The estimates involved in the valuation of stock-based compensation have not materially changed in the periods presented in our Consolidated Financial Statements, as disclosed in Note 13 under the subheading of “Stock Option Valuation”.
The actual weighted-average grant-date fair value of options granted for the year ended December 31, 2020 was $11.75. While valuation inputs in the valuation models employed may be interdependent, as an example, an increase of one year in the expected exercise behavior of employees would have increased the weighted-average grant-date fair value of options granted for the year ended December 31, 2020 to $12.34. Similarly, an increase of 1% in the estimated volatility of our shares would increase the weighted-average grant-date fair value of options granted for the year ended December 31, 2020 to $11.84. We granted 1,258,341 options for the year ended December 31, 2020, and we recognize compensation expense based on the grant-date fair value on a straight-line basis over the requisite service period of the awards, generally from the date of grant through each vesting date. Options granted generally vest over four years.
Going Concern
Our evaluation of our ability to continue as a going concern requires us to evaluate our future sources and uses of cash sufficient to fund our currently expected operations in conducting research and development activities one year from the date our financial statements are issued. We evaluate the probability associated with each source and use of cash resources in making our going concern determination. The research and development of pharmaceutical products is inherently subject to uncertainty.
Recent Accounting Pronouncements
For a discussion of pending and recently adopted accounting pronouncements, see Note 2 to our Consolidated Financial Statements included elsewhere in this Annual Report on Form 10-K.
Off-Balance Sheet Arrangements
We have not entered into any off-balance sheet arrangements and do not have any holdings in variable interest entities.
Item 7A. Quantitative and Qualitative Disclosures About Market Risk.
Not applicable as a Smaller Reporting Company.
Item 8. Financial Statements and Supplementary Data.

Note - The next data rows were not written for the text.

-- the set component of A's move-fold is a plain set-update by c's in-grid neighbours
theorem pvMoveFold_set (max_val : Int) (moves : List (Int × Int)) (c : Int × Int)
    (pts : PySem.Set (Int × Int)) (q : List (Int × Int)) :
    (pvMoveFold max_val moves c (pts, q)).1 =
      PySem.Set.update pts
        ((moves.map (fun m => (c.1 + m.1, c.2 + m.2))).filter
          (fun p => decide (0 ≤ p.1 ∧ p.1 < max_val ∧ 0 ≤ p.2 ∧ p.2 < max_val))) := by
  induction moves generalizing pts q with
  | nil => simp [pvMoveFold, PySem.Set.update]
  | cons m ms ih =>
    have hstep : pvMoveFold max_val (m :: ms) c (pts, q) = pvMoveFold max_val ms c
        (if 0 ≤ c.1 + m.1 ∧ c.1 + m.1 < max_val ∧ 0 ≤ c.2 + m.2 ∧ c.2 + m.2 < max_val ∧
            (c.1 + m.1, c.2 + m.2) ∉ pts then
          (PySem.Set.add pts (c.1 + m.1, c.2 + m.2), q ++ [(c.1 + m.1, c.2 + m.2)])
        else (pts, q)) := by
      simp only [pvMoveFold, List.foldl_cons]
    rw [hstep]
    simp only [List.map_cons, List.filter_cons]
    by_cases hg : 0 ≤ c.1 + m.1 ∧ c.1 + m.1 < max_val ∧ 0 ≤ c.2 + m.2 ∧ c.2 + m.2 < max_val
    · have hd : (decide (0 ≤ (c.1 + m.1, c.2 + m.2).1 ∧ (c.1 + m.1, c.2 + m.2).1 < max_val ∧
          0 ≤ (c.1 + m.1, c.2 + m.2).2 ∧ (c.1 + m.1, c.2 + m.2).2 < max_val)) = true := by
        simp only [decide_eq_true_eq]; exact hg
      simp only [hd, if_true]
      by_cases hm : (c.1 + m.1, c.2 + m.2) ∈ pts
      · have hcond : ¬ (0 ≤ c.1 + m.1 ∧ c.1 + m.1 < max_val ∧ 0 ≤ c.2 + m.2 ∧
            c.2 + m.2 < max_val ∧ (c.1 + m.1, c.2 + m.2) ∉ pts) := by
          intro h; exact h.2.2.2.2 hm
        rw [if_neg hcond, ih pts q, PySem.Set.update_cons, PySem.Set.add_of_mem hm]
      · have hcond : 0 ≤ c.1 + m.1 ∧ c.1 + m.1 < max_val ∧ 0 ≤ c.2 + m.2 ∧
            c.2 + m.2 < max_val ∧ (c.1 + m.1, c.2 + m.2) ∉ pts :=
          ⟨hg.1, hg.2.1, hg.2.2.1, hg.2.2.2, hm⟩
        rw [if_pos hcond, ih, PySem.Set.update_cons]
    · have hd : (decide (0 ≤ (c.1 + m.1, c.2 + m.2).1 ∧ (c.1 + m.1, c.2 + m.2).1 < max_val ∧
          0 ≤ (c.1 + m.1, c.2 + m.2).2 ∧ (c.1 + m.1, c.2 + m.2).2 < max_val)) = false := by
        simp only [decide_eq_false_iff_not]; exact hg
      have hcond : ¬ (0 ≤ c.1 + m.1 ∧ c.1 + m.1 < max_val ∧ 0 ≤ c.2 + m.2 ∧
          c.2 + m.2 < max_val ∧ (c.1 + m.1, c.2 + m.2) ∉ pts) := by
        intro h; exact hg ⟨h.1, h.2.1, h.2.2.1, h.2.2.2.1⟩
      simp only [hd, Bool.false_eq_true, if_false]
      rw [if_neg hcond, ih pts q]

-- the set component of a BFS round is a set-update by the frontier's neighbour list
theorem pvBround_set (max_val : Int) (moves : List (Int × Int)) (f : List (Int × Int))
    (pts : PySem.Set (Int × Int)) :
    (pvBround max_val moves f pts).1 = PySem.Set.update pts (pvNbrList max_val moves f) := by
  induction f generalizing pts with
  | nil => simp [pvBround, pvNbrList, PySem.Set.update]
  | cons c f' ih =>
    simp only [pvBround, List.foldl_cons, pvNbrList, List.flatMap_cons]
    rw [PySem.Set.update_append]
    rw [show pvMoveFold max_val moves c (pts, []) =
          ((pvMoveFold max_val moves c (pts, [])).1, (pvMoveFold max_val moves c (pts, [])).2)
        from rfl]
    have hb := pvBround_acc max_val moves f'
      (pvMoveFold max_val moves c (pts, [])).1 (pvMoveFold max_val moves c (pts, [])).2
    rw [hb]
    simp only [pvBround] at ih ⊢
    rw [ih (pvMoveFold max_val moves c (pts, [])).1, pvMoveFold_set max_val moves c pts []]
    simp [pvNbrList]
-- pv_equiv track=rewrite | github.com/tommyfenyx/CalendarioTartessos | CT001.py | generar_calendario
-- ===== SOURCE A (Python) =====
-- DIAS_SEMANA = ["Amadei", "Soldei", "Tredei", "Vishnudei", "Liberdei", "Kidei"]
--
-- MESES = [
--     "Farvardín", "Ordibehesht", "Jordad", "Tir",
--     "Mordad", "Sahjrivar", "Mehr", "Aabán",
--     "Azar", "Dey", "Bahmæn", "Esfand"
-- ]
--
-- PRIMEROS_DIAS_CICLO = {
--     0: "Kidei",  # Corresponde al año 1408, 1416, etc. (año % 8 == 0)
--     1: "Liberdei",  # Corresponde al año 1401, 1409, etc. (año % 8 == 1)
--     2: "Vishnudei",  # Corresponde al año 1402, 1410, etc. (año % 8 == 2)
--     3: "Tredei",  # Corresponde al año 1403, 1411, etc. (año % 8 == 3)
--     4: "Tredei",  # Corresponde al año 1404, 1412, etc. (año % 8 == 4)
--     5: "Soldei",  # Corresponde al año 1405, 1413, etc. (año % 8 == 5)
--     6: "Amadei",  # Corresponde al año 1406, 1414, etc. (año % 8 == 6)
--     7: "Kidei"  # Corresponde al año 1407, 1415, etc. (año % 8 == 7)
-- }
--
-- def es_bisiesto_khayyam(year):
--     # Calcular el índice dentro del ciclo de 2820 años, usando 457 como año de referencia
--     indice_ciclo = (year - 457) % 2820
--
--     # Definición de los períodos dentro del ciclo de 2820 años
--     periodos = [
--         (128, 7),  # 21 períodos de 128 años con 7 años bisiestos cada uno
--         (29, 7),   # 1 período de 29 años con 7 años bisiestos
--         (33, 8),   # 3 períodos de 33 años con 8 años bisiestos cada uno
--         (132, 7),  # 1 período de 132 años con 7 años bisiestos
--         (33, 8),   # 2 períodos de 33 años con 8 años bisiestos cada uno
--         (37, 9)    # 1 período de 37 años con 9 años bisiestos
--     ]
--
--     # Recorrer los períodos para encontrar el año correcto
--     for periodo in periodos:
--         if indice_ciclo < periodo[0]:
--             return (indice_ciclo > 1) and ((indice_ciclo - 1) % 4 == 0)
--         else:
--             indice_ciclo -= periodo[0]
--
--     return False
--
-- def obtener_primer_dia(year):
--     indice_ciclo = (year - 1401) % 8
--     if indice_ciclo == 7:
--         indice_ciclo = 0
--     else:
--         indice_ciclo += 1
--
--     primer_dia_actual = PRIMEROS_DIAS_CICLO[indice_ciclo]
--     return primer_dia_actual
--
-- def generar_calendario(year):
--     es_bisiesto_year = es_bisiesto_khayyam(year)
--
--     # Duración de los meses (en días)
--     DURACION_MESES = [31, 31, 31, 31, 31, 31, 30, 30, 30, 30, 30, 29]
--
--     if es_bisiesto_year:
--         DURACION_MESES[-1] = 30  # Esfand tiene 30 días en años bisiestos
--     else:
--         DURACION_MESES[-1] = 29  # Esfand tiene 29 días en años no bisiestos
--
--     # Generar el calendario
--     calendario = {}
--     dia_actual = DIAS_SEMANA.index(obtener_primer_dia(year))
--
--     for mes_idx, mes in enumerate(MESES):
--         dias_mes = DURACION_MESES[mes_idx]
--         calendario[mes] = []
--
--         for dia in range(1, dias_mes + 1):
--             calendario[mes].append(DIAS_SEMANA[dia_actual])
--             dia_actual = (dia_actual + 1) % len(DIAS_SEMANA)
--
--     return calendario
-- ===== SOURCE B (Python) =====
-- DIAS_SEMANA = ["Amadei", "Soldei", "Tredei", "Vishnudei", "Liberdei", "Kidei"]
--
-- MESES = [
--     "Farvardín", "Ordibehesht", "Jordad", "Tir",
--     "Mordad", "Sahjrivar", "Mehr", "Aabán",
--     "Azar", "Dey", "Bahmæn", "Esfand"
-- ]
--
-- PRIMEROS_DIAS_CICLO = {
--     0: "Kidei", 1: "Liberdei", 2: "Vishnudei", 3: "Tredei",
--     4: "Tredei", 5: "Soldei", 6: "Amadei", 7: "Kidei"
-- }
--
-- def es_bisiesto_khayyam(year):
--     indice_ciclo = (year - 457) % 2820
--     periodos = [(128, 7), (29, 7), (33, 8), (132, 7), (33, 8), (37, 9)]
--     for periodo in periodos:
--         if indice_ciclo < periodo[0]:
--             return (indice_ciclo > 1) and ((indice_ciclo - 1) % 4 == 0)
--         else:
--             indice_ciclo -= periodo[0]
--     return False
--
-- def obtener_primer_dia(year):
--     indice_ciclo = (year - 1401) % 8
--     if indice_ciclo == 7:
--         indice_ciclo = 0
--     else:
--         indice_ciclo += 1
--     return PRIMEROS_DIAS_CICLO[indice_ciclo]
--
-- def generar_calendario(year):
--     # Each month is a truncated replication of a rotated week: no per-day
--     # counting or modular indexing at all.  A month's list is the 6-day week,
--     # rotated to the month's starting weekday, tiled 6 times and cut to the
--     # month's length; the rotation advances by the month length mod 6.
--     duraciones = [31] * 6 + [30] * 5 + [30 if es_bisiesto_khayyam(year) else 29]
--     off = DIAS_SEMANA.index(obtener_primer_dia(year))
--     calendario = {}
--     for mes, n in zip(MESES, duraciones):
--         rot = DIAS_SEMANA[off:] + DIAS_SEMANA[:off]
--         calendario[mes] = (rot * 6)[:n]
--         off = (off + n) % 6
--     return calendario
-- ===== Notes on version B (the rewrite author's own statement) =====
-- stated objective: alternative
-- what changed: B replaces A's day-by-day loop carrying a running weekday counter with a rotate-tile-truncate construction: each month's list is the six-day week rotated to the month's starting weekday, tiled and cut to the month length, the rotation advancing by the month length modulo the week length.
import Mathlib
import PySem

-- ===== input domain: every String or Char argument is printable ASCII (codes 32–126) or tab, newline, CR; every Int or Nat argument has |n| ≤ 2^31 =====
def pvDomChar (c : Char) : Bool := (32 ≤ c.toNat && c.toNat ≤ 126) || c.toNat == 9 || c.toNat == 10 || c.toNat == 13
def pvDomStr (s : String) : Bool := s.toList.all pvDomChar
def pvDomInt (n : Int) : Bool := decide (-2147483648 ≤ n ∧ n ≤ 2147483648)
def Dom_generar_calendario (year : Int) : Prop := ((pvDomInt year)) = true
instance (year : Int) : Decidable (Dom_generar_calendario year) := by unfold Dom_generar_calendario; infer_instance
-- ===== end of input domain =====

-- B builds each month by rotate-tile-truncate of the 6-day week instead of A's day-by-day carried counter (alternative decomposition); helpers are shared verbatim by both Pythons.

-- ===== PORT A =====
-- module constants (shared by both Pythons verbatim)
def DIAS_SEMANA : List String := ["Amadei", "Soldei", "Tredei", "Vishnudei", "Liberdei", "Kidei"]

def MESES : List String :=
  ["Farvardín", "Ordibehesht", "Jordad", "Tir",
   "Mordad", "Sahjrivar", "Mehr", "Aabán",
   "Azar", "Dey", "Bahmæn", "Esfand"]

def PRIMEROS_DIAS_CICLO : PySem.Dict Int String :=
  PySem.Dict.ofList [(0, "Kidei"), (1, "Liberdei"), (2, "Vishnudei"), (3, "Tredei"),
                     (4, "Tredei"), (5, "Soldei"), (6, "Amadei"), (7, "Kidei")]

-- the for-loop with early return over `periodos`, as structural recursion on the list
def esBisLoop (indice_ciclo : Int) : List (Int × Int) → Bool
  | [] => false
  | p :: rest =>
      if indice_ciclo < p.1 then
        (indice_ciclo > 1) && (PySem.Int.mod (indice_ciclo - 1) 4 == 0)
      else esBisLoop (indice_ciclo - p.1) rest

def es_bisiesto_khayyam (year : Int) : Bool :=
  let indice_ciclo := PySem.Int.mod (year - 457) 2820
  let periodos : List (Int × Int) := [(128, 7), (29, 7), (33, 8), (132, 7), (33, 8), (37, 9)]
  esBisLoop indice_ciclo periodos

def obtener_primer_dia (year : Int) : String :=
  let indice_ciclo := PySem.Int.mod (year - 1401) 8
  let indice_ciclo := if indice_ciclo == 7 then 0 else indice_ciclo + 1
  -- dict[key]: the key is always present (indice_ciclo ∈ 0..7), so getD's default is never used
  PySem.Dict.getD PRIMEROS_DIAS_CICLO indice_ciclo ""

def generar_calendario (year : Int) : List (String × List String) :=
  let es_bisiesto_year := es_bisiesto_khayyam year
  let DURACION_MESES : List Int := [31, 31, 31, 31, 31, 31, 30, 30, 30, 30, 30, 29]
  -- DURACION_MESES[-1] = …  (index -1 is position 11)
  let DURACION_MESES := if es_bisiesto_year then DURACION_MESES.set 11 30 else DURACION_MESES.set 11 29
  -- dia_actual = DIAS_SEMANA.index(...): always found, so the default 0 is never used
  let dia_actual : Int := ((PySem.List.index? DIAS_SEMANA (obtener_primer_dia year)).getD 0 : Nat)
  let init : PySem.Dict String (List String) × Int := (PySem.Dict.empty, dia_actual)
  let res := (PySem.List.enumerate MESES 0).foldl (fun (st : PySem.Dict String (List String) × Int) p =>
      let (mes_idx, mes) := p
      let dias_mes := PySem.List.pyGetD DURACION_MESES mes_idx 0
      let st := (st.1.insert mes [], st.2)
      (PySem.List.pyRange 1 (dias_mes + 1) 1).foldl (fun (st : PySem.Dict String (List String) × Int) _ =>
          (st.1.modify mes [] (fun l => l ++ [PySem.List.pyGetD DIAS_SEMANA st.2 ""]),
           PySem.Int.mod (st.2 + 1) 6)) st) init
  res.1.items

-- ===== PORT B =====
def generar_calendario_alt (year : Int) : List (String × List String) :=
  let duraciones : List Int :=
    List.replicate 6 31 ++ List.replicate 5 30 ++ [if es_bisiesto_khayyam year then 30 else 29]
  let off : Int := ((PySem.List.index? DIAS_SEMANA (obtener_primer_dia year)).getD 0 : Nat)
  let res := (MESES.zip duraciones).foldl
      (fun (st : PySem.Dict String (List String) × Int) p =>
        let (mes, n) := p
        -- rot = DIAS_SEMANA[off:] + DIAS_SEMANA[:off]
        let rot := PySem.List.slice DIAS_SEMANA (some st.2) none ++
                   PySem.List.slice DIAS_SEMANA none (some st.2)
        -- (rot * 6)[:n]
        (st.1.insert mes (PySem.List.slice ((List.replicate 6 rot).flatten) none (some n)),
         PySem.Int.mod (st.2 + n) 6))
      (PySem.Dict.empty, off)
  res.1.items

-- ===== PRECONDITION & SPEC =====
def Spec_generar_calendario (year : Int) (out : List (String × List String)) : Prop := out = generar_calendario_alt year
instance (year : Int) (out : List (String × List String)) : Decidable (Spec_generar_calendario year out) := by unfold Spec_generar_calendario; infer_instance

-- ===== CLAIM (what is proved, stated in full; the proofs are below) =====
def Claim_equal_generar_calendario : Prop := ∀ (year : Int), Dom_generar_calendario year → Spec_generar_calendario year (generar_calendario year)

-- ===== LEMMAS AND PROOFS =====

-- The year enters only through the leap flag and the start index; factor both ports accordingly.
def bodyA (esb : Bool) (dia0 : Int) : List (String × List String) :=
  let DURACION_MESES : List Int := [31, 31, 31, 31, 31, 31, 30, 30, 30, 30, 30, 29]
  let DURACION_MESES := if esb then DURACION_MESES.set 11 30 else DURACION_MESES.set 11 29
  let init : PySem.Dict String (List String) × Int := (PySem.Dict.empty, dia0)
  let res := (PySem.List.enumerate MESES 0).foldl (fun (st : PySem.Dict String (List String) × Int) p =>
      let (mes_idx, mes) := p
      let dias_mes := PySem.List.pyGetD DURACION_MESES mes_idx 0
      let st := (st.1.insert mes [], st.2)
      (PySem.List.pyRange 1 (dias_mes + 1) 1).foldl (fun (st : PySem.Dict String (List String) × Int) _ =>
          (st.1.modify mes [] (fun l => l ++ [PySem.List.pyGetD DIAS_SEMANA st.2 ""]),
           PySem.Int.mod (st.2 + 1) 6)) st) init
  res.1.items

def bodyB (esb : Bool) (dia0 : Int) : List (String × List String) :=
  let duraciones : List Int := List.replicate 6 31 ++ List.replicate 5 30 ++ [if esb then 30 else 29]
  let res := (MESES.zip duraciones).foldl
      (fun (st : PySem.Dict String (List String) × Int) p =>
        let (mes, n) := p
        let rot := PySem.List.slice DIAS_SEMANA (some st.2) none ++
                   PySem.List.slice DIAS_SEMANA none (some st.2)
        (st.1.insert mes (PySem.List.slice ((List.replicate 6 rot).flatten) none (some n)),
         PySem.Int.mod (st.2 + n) 6))
      (PySem.Dict.empty, dia0)
  res.1.items

lemma genA_eq (year : Int) :
    generar_calendario year =
      bodyA (es_bisiesto_khayyam year)
        (((PySem.List.index? DIAS_SEMANA (obtener_primer_dia year)).getD 0 : Nat)) := rfl

lemma genB_eq (year : Int) :
    generar_calendario_alt year =
      bodyB (es_bisiesto_khayyam year)
        (((PySem.List.index? DIAS_SEMANA (obtener_primer_dia year)).getD 0 : Nat)) := rfl

lemma startIdx_cases (year : Int) :
    ∃ s : Int, ((PySem.List.index? DIAS_SEMANA (obtener_primer_dia year)).getD 0 : Nat) = s ∧
      (s = 0 ∨ s = 1 ∨ s = 2 ∨ s = 3 ∨ s = 4 ∨ s = 5) := by
  have h0 : 0 ≤ PySem.Int.mod (year - 1401) 8 := PySem.Int.mod_nonneg _ (by norm_num)
  have h8 : PySem.Int.mod (year - 1401) 8 < 8 := PySem.Int.mod_lt _ (by norm_num)
  set m := PySem.Int.mod (year - 1401) 8 with hm
  have : m = 0 ∨ m = 1 ∨ m = 2 ∨ m = 3 ∨ m = 4 ∨ m = 5 ∨ m = 6 ∨ m = 7 := by omega
  unfold obtener_primer_dia
  rw [← hm]
  rcases this with h | h | h | h | h | h | h | h <;> rw [h] <;>
    exact ⟨_, rfl, by decide⟩

set_option maxHeartbeats 4000000 in
set_option maxRecDepth 100000 in
lemma body_eq (esb : Bool) (s : Int)
    (hs : s = 0 ∨ s = 1 ∨ s = 2 ∨ s = 3 ∨ s = 4 ∨ s = 5) :
    bodyA esb s = bodyB esb s := by
  rcases hs with h | h | h | h | h | h <;> subst h <;> cases esb <;> decide

-- ===== VERDICT (by name: the statement is the Claim_ definition above) =====
theorem generar_calendario_spec : Claim_equal_generar_calendario := by
  intro year _
  unfold Spec_generar_calendario
  rw [genA_eq, genB_eq]
  obtain ⟨s, hs, hcases⟩ := startIdx_cases year
  rw [hs]
  exact body_eq _ _ hcases
-- pv_equiv track=rewrite | github.com/joyful-young/OnlineJudge | 백준/Gold/3687. 성냥개비/성냥개비.py | sort_digits
-- ===== SOURCE A (Python) =====
-- def sort_digits(number_str):
--     digits = sorted(number_str)
--     if digits[0] == "0":
--         for i in range(1, len(digits)):
--             if digits[i] != "0":
--                 digits[0], digits[i] = digits[i], digits[0]
--                 break
--     return "".join(digits)
-- ===== SOURCE B (Python) =====
-- def sort_digits(number_str):
--     counts = {}
--     for ch in number_str:
--         counts[ch] = counts.get(ch, 0) + 1
--     ordered = []
--     for code in range(128):
--         ordered.extend(chr(code) * counts.get(chr(code), 0))
--     if ordered and ordered[0] == "0":
--         zeros = counts.get("0", 0)
--         if zeros < len(ordered):
--             head = ordered[zeros]
--             ordered = [head] + ["0"] * zeros + ordered[zeros + 1:]
--     return "".join(ordered)
-- ===== Notes on version B (the rewrite author's own statement) =====
-- stated objective: faster
-- what changed: B replaces A's comparison sort plus in-place swap-search by a single counting pass (a char->count dict) from which the sorted string is reconstructed code by code, with the leading-zero fix done by rebuilding the list from the counts' zero run.
import Mathlib
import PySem

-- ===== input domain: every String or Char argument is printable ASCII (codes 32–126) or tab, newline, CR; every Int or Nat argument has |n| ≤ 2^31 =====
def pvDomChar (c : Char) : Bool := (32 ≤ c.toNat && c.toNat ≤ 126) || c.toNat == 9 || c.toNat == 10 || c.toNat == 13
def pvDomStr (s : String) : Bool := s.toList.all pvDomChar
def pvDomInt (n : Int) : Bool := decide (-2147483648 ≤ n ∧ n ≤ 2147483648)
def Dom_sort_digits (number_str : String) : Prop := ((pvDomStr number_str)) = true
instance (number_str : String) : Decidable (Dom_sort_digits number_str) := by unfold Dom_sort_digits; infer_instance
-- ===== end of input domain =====
-- pv_equiv track=rewrite | github.com/uchakhuberishvili/GOA-Projects- | day 068/classwork/lesson68.py | stone_scoring
-- ===== SOURCE A (Python) =====
-- def stone_scoring(board):
--     rows = len(board)
--     cols = len(board[0])
--     def in_bounds(x, y):
--         return 0 <= x < rows and 0 <= y < cols
--     def dfs(x, y, color):
--         stack = [(x, y)]
--         group = set()
--         liberties = set()
--         while stack:
--             cx, cy = stack.pop()
--             if (cx, cy) in group:
--                 continue
--             group.add((cx, cy))
--             for dx, dy in [(-1, 0), (1, 0), (0, -1), (0, 1)]:
--                 nx, ny = cx + dx, cy + dy
--                 if in_bounds(nx, ny):
--                     if board[nx][ny] == color:
--                         if (nx, ny) not in group:
--                             stack.append((nx, ny))
--                     elif board[nx][ny] == "W" or board[nx][ny] == "B":
--                         liberties.add((nx, ny))
--         return group, liberties
--     visited = set()
--     scores = {"B": 0, "W": 0}
--     for r in range(rows):
--         for c in range(cols):
--             if board[r][c] in "BW" and (r, c) not in visited:
--                 color = board[r][c]
--                 group, liberties = dfs(r, c, color)
--                 visited.update(group)
--                 scores[color] += len(group) + len(liberties)
--
--     if scores["B"] > scores["W"]:
--         return "B"
--     elif scores["W"] > scores["B"]:
--         return "W"
--     else:
--         return "Draw"
-- ===== SOURCE B (Python) =====
-- def stone_scoring(board):
--     rows = len(board)
--     cols = len(board[0])
--
--     def in_bounds(x, y):
--         return 0 <= x < rows and 0 <= y < cols
--
--     def neighbors(x, y):
--         return [(x - 1, y), (x + 1, y), (x, y - 1), (x, y + 1)]
--
--     def component(r, c, color):
--         # naive fixpoint saturation: repeatedly absorb same-colored
--         # in-bounds neighbors of the whole set until it stops growing
--         comp = {(r, c)}
--         while True:
--             grown = set(comp)
--             for (x, y) in comp:
--                 for (nx, ny) in neighbors(x, y):
--                     if in_bounds(nx, ny) and board[nx][ny] == color:
--                         grown.add((nx, ny))
--             if len(grown) == len(comp):
--                 return comp
--             comp = grown
--
--     visited = set()
--     black = 0
--     white = 0
--     for r in range(rows):
--         for c in range(cols):
--             cell = board[r][c]
--             if (cell == "B" or cell == "W") and (r, c) not in visited:
--                 comp = component(r, c, cell)
--                 visited |= comp
--                 libs = set()
--                 for (x, y) in comp:
--                     for (nx, ny) in neighbors(x, y):
--                         if in_bounds(nx, ny) and board[nx][ny] != cell \
--                                 and (board[nx][ny] == "B" or board[nx][ny] == "W"):
--                             libs.add((nx, ny))
--                 pts = len(comp) + len(libs)
--                 if cell == "B":
--                     black += pts
--                 else:
--                     white += pts
--     if black > white:
--         return "B"
--     if white > black:
--         return "W"
--     return "Draw"
-- ===== Notes on version B (the rewrite author's own statement) =====
-- stated objective: alternative
-- what changed: Replaces the explicit-stack DFS per group (with liberties collected during the traversal) by a whole-set fixpoint saturation that repeatedly absorbs same-colored neighbors of the entire component until it stops growing, with liberties computed in a separate pass over the finished component, and tracks the two scores as plain integers instead of a dict.
import Mathlib
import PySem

The financial statements required to be filed pursuant to this Item 8 are appended to this Annual Report on Form 10-K. An index of those financial statements is found in Item 15 of Part IV of this Annual Report on Form 10-K.
Item 9. Changes in and Disagreements with Accountants on Accounting and Financial Disclosure
None.
Item 9A. Controls and Procedures
Limitations on Effectiveness of Controls and Procedures
In designing and evaluating our disclosure controls and procedures, management recognizes that any controls and procedures, no matter how well designed and operated, can provide only reasonable assurance of achieving the desired control objectives. In addition, the design of disclosure controls and procedures must reflect the fact that there are resource constraints and that management is required to apply judgment in evaluating the benefits of possible controls and procedures relative to their costs.
Evaluation of Disclosure Controls and Procedures
Our management, with the participation of our principal executive and financial officer, has evaluated, as of the end of the period covered by this Annual Report on Form 10-K, the effectiveness of our disclosure controls and procedures (as defined in Rules 13a-
88
15(e) and 15d-15(e) under the Exchange Act). Based on such evaluation, our principal executive and principal financial officer concluded that our disclosure controls and procedures were effective at the reasonable assurance level as of December 31, 2020.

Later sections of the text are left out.